Hardly any doctor fails to remind their patients at every opportunity how important “prevention” is. By this, they usually do not mean a lifestyle that makes it unnecessary because it prevents diseases from developing in the first place, but rather billable examinations to detect diseases after they have already broken out or at least already show signs of certain abnormal parameters. How helpful such measures really are could be revealed by their NNS, the “number needed to screen.” For mammography, it is 746. This means that in order to prevent a single death from breast cancer, 746 women would have to be screened each year over a period of ten years.

For colonoscopy to prevent colon cancer? 455.

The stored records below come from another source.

-- pv_equiv track=rewrite | github.com/csmontt/hackerrank_exercises | maximum_diff_array.py | maxDiff4
-- ===== SOURCE A (Python) =====
-- def reverseElms(a):
--     revList = []
--     for i in range(len(a)):
--         revList.append(a[(len(a)-1)-i])
--     return revList
--
-- def maxDiff4(a):
--     a = reverseElms(a)
--     vmin = a[0]
--     dmax = 0
--     for i in range(len(a)):
--         if (a[i] < vmin):
--             vmin = a[i]
--         elif (a[i] - vmin > dmax):
--             dmax = a[i] - vmin
--     if dmax == 0:
--         return -1
--     else:
--         return dmax
-- ===== SOURCE B (Python) =====
-- def maxDiff4(a):
--     # One forward pass builds a prefix-maximum table (pm[i] = max of the
--     # elements strictly before position i+1); a second pass scans it against
--     # the tail of the list.  No reversed copy of the list is built.
--     run = a[0]
--     pm = []
--     for x in a[1:]:
--         pm.append(run)
--         if x > run:
--             run = x
--     best = 0
--     for p, x in zip(pm, a[1:]):
--         if p - x > best:
--             best = p - x
--     return -1 if best == 0 else best
-- ===== Notes on version B (the rewrite author's own statement) =====
-- stated objective: simpler
-- what changed: B replaces A's build-a-reversed-copy + running-minimum scan by two forward passes over the original list: one builds a prefix-maximum table, the second takes the best prefixMax - element difference.
import Mathlib
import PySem

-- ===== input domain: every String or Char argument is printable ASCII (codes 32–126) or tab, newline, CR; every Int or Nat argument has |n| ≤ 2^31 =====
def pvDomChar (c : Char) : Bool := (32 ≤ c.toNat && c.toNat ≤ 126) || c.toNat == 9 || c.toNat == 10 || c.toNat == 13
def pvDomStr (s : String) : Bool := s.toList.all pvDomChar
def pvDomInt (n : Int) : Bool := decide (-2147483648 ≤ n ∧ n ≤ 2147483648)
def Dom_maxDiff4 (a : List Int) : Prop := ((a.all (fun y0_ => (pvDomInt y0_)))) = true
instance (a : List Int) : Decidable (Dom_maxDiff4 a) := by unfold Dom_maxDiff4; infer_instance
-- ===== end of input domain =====

-- B replaces A's reversed-copy + running-minimum scan by two forward passes
-- (prefix-maximum table, then best difference); return values proved equal on
-- every nonempty list (both raise IndexError on []).


-- ===== PORT A =====
def reverseElms (a : List Int) : List Int :=
  (PySem.List.pyRange 0 (PySem.List.len a)).foldl
    (fun revList i => revList ++ [PySem.List.pyGetD a (PySem.List.len a - 1 - i) 0]) []
    -- index (len a - 1 - i) is always in range for i in range(len a), so pyGetD is exact

def maxDiff4 (a : List Int) : Int :=
  let a := reverseElms a
  let vmin := PySem.List.pyGetD a 0 0   -- a[0]: IndexError on [], excluded by Pre_
  let st := (PySem.List.pyRange 0 (PySem.List.len a)).foldl
    (fun (st : Int × Int) i =>
      let x := PySem.List.pyGetD a i 0
      if x < st.1 then (x, st.2)
      else if x - st.1 > st.2 then (st.1, x - st.1)
      else st) (vmin, 0)
  if st.2 = 0 then -1 else st.2

-- ===== PORT B =====
def maxDiff4_alt (a : List Int) : Int :=
  let run := PySem.List.pyGetD a 0 0    -- a[0]: IndexError on [], excluded by Pre_
  let tail := PySem.List.slice a (some 1) none
  let pm := (tail.foldl
    (fun (st : List Int × Int) x =>
      (st.1 ++ [st.2], if x > st.2 then x else st.2)) ([], run)).1
  let best := (pm.zip tail).foldl
    (fun b px => if px.1 - px.2 > b then px.1 - px.2 else b) 0
  if best = 0 then -1 else best

-- ===== PRECONDITION & SPEC =====
-- Both A and B raise IndexError on the empty list (a[0]); Pre_ excludes only that.
def Pre_maxDiff4 (a : List Int) : Prop := a ≠ []
instance (a : List Int) : Decidable (Pre_maxDiff4 a) := by unfold Pre_maxDiff4; infer_instance
def pvWitness_maxDiff4 : List Int := [2, 7, 1]

def Spec_maxDiff4 (a : List Int) (out : Int) : Prop := out = maxDiff4_alt a
instance (a : List Int) (out : Int) : Decidable (Spec_maxDiff4 a out) := by unfold Spec_maxDiff4; infer_instance

-- ===== CLAIM (what is proved, stated in full; the proofs are below) =====
def Claim_equal_maxDiff4 : Prop := ∀ (a : List Int), Dom_maxDiff4 a → Pre_maxDiff4 a → Spec_maxDiff4 a (maxDiff4 a)

-- ===== LEMMAS AND PROOFS =====

-- max over pairs j < i of a[j] - a[i], floored at 0: the common value both loops compute
def pqMax : List Int → Int
  | [] => 0
  | x :: xs => max (xs.foldl (fun b y => max b (x - y)) 0) (pqMax xs)

-- B's quantity: seed v = first element, xs = rest; max over i of prefixMax - xs[i], floored at 0
def rMax (v : Int) : List Int → Int
  | [] => 0
  | x :: xs => max (max 0 (v - x)) (rMax (max v x) xs)

-- A's quantity on the reversed list: running minimum instead of running maximum
def qMax (w : Int) : List Int → Int
  | [] => 0
  | x :: xs => max (max 0 (x - w)) (qMax (min w x) xs)

-- prefix-maximum table B builds
def pmList (v : Int) : List Int → List Int
  | [] => []
  | x :: xs => v :: pmList (max v x) xs

theorem foldl_max_acc (f : Int → Int) (xs : List Int) :
    ∀ b c, xs.foldl (fun b y => max b (f y)) (max b c) = max b (xs.foldl (fun b y => max b (f y)) c) := by
  induction xs with
  | nil => intro b c; simp
  | cons x xs ih =>
    intro b c
    simp only [List.foldl_cons]
    rw [show max (max b c) (f x) = max b (max c (f x)) by omega, ih]

theorem foldl_max_sup (f g : Int → Int) (xs : List Int) :
    ∀ b c, xs.foldl (fun b y => max b (max (f y) (g y))) (max b c)
      = max (xs.foldl (fun b y => max b (f y)) b) (xs.foldl (fun b y => max b (g y)) c) := by
  induction xs with
  | nil => intro b c; simp
  | cons x xs ih =>
    intro b c
    simp only [List.foldl_cons]
    rw [show max (max b c) (max (f x) (g x)) = max (max b (f x)) (max c (g x)) by omega, ih]

theorem foldl_max_reverse (f : Int → Int) (xs : List Int) :
    ∀ b, xs.reverse.foldl (fun b y => max b (f y)) b = xs.foldl (fun b y => max b (f y)) b := by
  induction xs with
  | nil => intro b; simp
  | cons x xs ih =>
    intro b
    simp only [List.reverse_cons, List.foldl_append, List.foldl_cons, List.foldl_nil, ih,
      List.foldl_cons]
    rw [show max b (f x) = max (f x) b by omega, foldl_max_acc]
    omega

theorem le_foldl_maxf (f : Int → Int) (xs : List Int) :
    ∀ b, b ≤ xs.foldl (fun b y => max b (f y)) b := by
  induction xs with
  | nil => intro b; simp
  | cons x xs ih =>
    intro b
    simp only [List.foldl_cons]
    exact le_trans (le_max_left b (f x)) (ih (max b (f x)))

theorem pqMax_append_singleton (x : Int) (l : List Int) :
    pqMax (l ++ [x]) = max (pqMax l) (l.foldl (fun b y => max b (y - x)) 0) := by
  induction l with
  | nil => simp [pqMax]
  | cons z l ih =>
    simp only [List.cons_append, pqMax, ih, List.foldl_cons, List.foldl_append, List.foldl_nil]
    rw [show max (0 : Int) (z - x) = max (z - x) 0 by omega, foldl_max_acc]
    omega

theorem rMax_eq_pqMax (xs : List Int) : ∀ v, rMax v xs = pqMax (v :: xs) := by
  induction xs with
  | nil => intro v; simp [rMax, pqMax]
  | cons x xs ih =>
    intro v
    simp only [rMax, ih, pqMax, List.foldl_cons]
    rw [show max (0 : Int) (v - x) = max (v - x) 0 by omega, foldl_max_acc]
    have h : xs.foldl (fun b y => max b (max v x - y)) 0
        = max (xs.foldl (fun b y => max b (v - y)) 0) (xs.foldl (fun b y => max b (x - y)) 0) := by
      have := foldl_max_sup (fun y => v - y) (fun y => x - y) xs 0 0
      simp only [max_self] at this
      rw [← this]
      congr 1
      funext b y
      congr 1
      omega
    rw [h]
    have hA := le_foldl_maxf (fun y => v - y) xs 0
    omega

theorem qMax_eq_rMax_neg (xs : List Int) : ∀ w, qMax w xs = rMax (-w) (xs.map Neg.neg) := by
  induction xs with
  | nil => intro w; simp [qMax, rMax]
  | cons x xs ih =>
    intro w
    simp only [qMax, List.map_cons, rMax, ih]
    rw [show -w - -x = x - w by ring, show max (-w) (-x) = -(min w x) by omega]

theorem pqMax_reverse (m : List Int) : pqMax m.reverse = pqMax (m.map Neg.neg) := by
  induction m with
  | nil => simp
  | cons x xs ih =>
    simp only [List.reverse_cons, pqMax_append_singleton, ih, List.map_cons, pqMax]
    rw [foldl_max_reverse]
    have h : xs.foldl (fun b y => max b (y - x)) 0
        = (xs.map Neg.neg).foldl (fun b y => max b (-x - y)) 0 := by
      rw [List.foldl_map]
      congr 1
      funext b y
      congr 1
      omega
    rw [h]
    omega

-- A's loop body, named
def aStep (st : Int × Int) (x : Int) : Int × Int :=
  if x < st.1 then (x, st.2)
  else if x - st.1 > st.2 then (st.1, x - st.1)
  else st

theorem aFold_eq (xs : List Int) : ∀ v d, 0 ≤ d →
    xs.foldl aStep (v, d) = (xs.foldl min v, max d (qMax v xs)) := by
  induction xs with
  | nil => intro v d _; simp [qMax]; omega
  | cons x xs ih =>
    intro v d hd
    simp only [List.foldl_cons]
    have hstep : aStep (v, d) x = (min v x, max d (max 0 (x - v))) := by
      simp only [aStep]
      split_ifs <;> simp_all <;> omega
    rw [hstep, ih _ _ (by omega), qMax]
    simp only [Prod.mk.injEq, true_and]
    omega

theorem bPm_eq (xs : List Int) : ∀ acc v,
    xs.foldl (fun (st : List Int × Int) x => (st.1 ++ [st.2], if x > st.2 then x else st.2)) (acc, v)
      = (acc ++ pmList v xs, xs.foldl max v) := by
  induction xs with
  | nil => intro acc v; simp [pmList]
  | cons x xs ih =>
    intro acc v
    simp only [List.foldl_cons, ih, pmList]
    rw [show (if x > v then x else v) = max v x by omega]
    simp

theorem bZip_eq (xs : List Int) : ∀ v b, 0 ≤ b →
    ((pmList v xs).zip xs).foldl (fun b (px : Int × Int) => if px.1 - px.2 > b then px.1 - px.2 else b) b
      = max b (rMax v xs) := by
  induction xs with
  | nil => intro v b hb; simp [pmList, rMax]; omega
  | cons x xs ih =>
    intro v b hb
    simp only [pmList, List.zip_cons_cons, List.foldl_cons]
    rw [show (if v - x > b then v - x else b) = max b (max 0 (v - x)) by omega,
      ih _ _ (by omega), rMax]
    omega

theorem reverseElms_eq_reverse (a : List Int) : reverseElms a = a.reverse := by
  unfold reverseElms
  rw [PySem.List.foldl_append_singleton_eq_map, List.nil_append, PySem.List.len_eq,
    PySem.List.pyRange_zero_natCast, List.map_map]
  apply List.ext_getElem
  · simp
  · intro k hk hk'
    simp only [List.getElem_map, List.getElem_range, Function.comp_apply, List.getElem_reverse]
    simp only [List.length_map, List.length_range] at hk
    rw [show (a.length : Int) - 1 - (k : Int) = ((a.length - 1 - k : Nat) : Int) by omega,
      PySem.List.pyGetD_natCast]
    rw [List.getD_eq_getElem?_getD, List.getElem?_eq_getElem (by omega)]
    simp

-- both returned quantities equal max 0 (pqMax a)
theorem maxDiff4_eq_pq (a0 : Int) (atail : List Int) :
    maxDiff4 (a0 :: atail) = (if max 0 (pqMax (a0 :: atail)) = 0 then -1 else max 0 (pqMax (a0 :: atail))) := by
  unfold maxDiff4
  rw [reverseElms_eq_reverse]
  have hne : (a0 :: atail).reverse ≠ [] := by simp
  obtain ⟨r0, rtail, hr⟩ := List.exists_cons_of_ne_nil hne
  rw [hr]
  simp only [PySem.List.pyGetD_zero_cons]
  have hfold := PySem.List.foldl_pyRange_zero_pyGetD (r0 :: rtail) 0 aStep (r0, 0)
  simp only [aStep] at hfold
  rw [hfold, aFold_eq _ _ _ (le_refl 0)]
  have hq : max 0 (qMax r0 (r0 :: rtail)) = max 0 (qMax r0 rtail) := by
    simp only [qMax, min_self]
    omega
  have hchain : max 0 (qMax r0 (r0 :: rtail)) = max 0 (pqMax (a0 :: atail)) := by
    rw [hq, qMax_eq_rMax_neg, rMax_eq_pqMax,
      show (-r0 :: rtail.map Neg.neg) = ((a0 :: atail).reverse).map Neg.neg by rw [hr]; simp,
      List.map_reverse, pqMax_reverse, List.map_map]
    simp
  dsimp only
  rw [hchain]

theorem maxDiff4_alt_eq_pq (a0 : Int) (atail : List Int) :
    maxDiff4_alt (a0 :: atail) = (if max 0 (pqMax (a0 :: atail)) = 0 then -1 else max 0 (pqMax (a0 :: atail))) := by
  unfold maxDiff4_alt
  simp only [PySem.List.pyGetD_zero_cons, PySem.List.slice_from_one, List.tail_cons]
  rw [bPm_eq, List.nil_append, bZip_eq _ _ _ (le_refl 0), rMax_eq_pqMax]

-- ===== VERDICT (by name: the statement is the Claim_ definition above) =====
theorem maxDiff4_spec : Claim_equal_maxDiff4 := by
  intro a _ hpre
  unfold Spec_maxDiff4
  obtain ⟨a0, atail, rfl⟩ := List.exists_cons_of_ne_nil hpre
  rw [maxDiff4_eq_pq, maxDiff4_alt_eq_pq]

For PSA tests for prostate cancer screening? 742 to 1000.

And for bone density measurements, so that osteoporosis can be detected and treated earlier to prevent fractures? In the large British SCOOP study of women aged 70 to 85, the absolute risk of suffering a hip fracture in the following five years fell by 0.9%. This corresponds to an NNS of 111. This means that 111 older women would have to be screened—and treated if necessary—to prevent a single one of them from suffering a hip fracture in the next few years that would have occurred without screening.

What should we think of a doctor who is unaware of these revealing values, ignores them, and conceals them from his patients? Doesn’t the principle of “informed consent” oblige him to communicate them in advance? His actions are professionally and ethically questionable. NNT, NNH, and NNS make risks and benefits tangible; they are essential for informed decisions. Period.

(Harald Wiesendanger)

Notes

(1) Simvastatin was launched in pharmacies in Germany in 1990 under the trade name Zocor. Global sales since its market launch, including generics after the patent expired in 2006, are estimated at 40 to 60 billion US dollars.

(2) Calculation basis: The mortality rate in the untreated group is 2.8% (risk rc = 0.028). The relative risk reduction (RRR) of 16% reduces the risk in the treated group to rt = rc × (1−0.16) = 0.028 × 0.84 = 0.02352 or 2.352%. The absolute risk reduction (ARR) is ARR = rc –rt =0.00448 or 0.448%.

NNT = (1 divided by ARR) minus (1 divided by 0.00448) is approximately equal to 223. This NNT is typical for statins in primary prevention at low baseline risk (e.g., 2.8% mortality rate), where the absolute benefit is small, while it is lower at higher risk (secondary prevention) (e.g., NNT 50–100).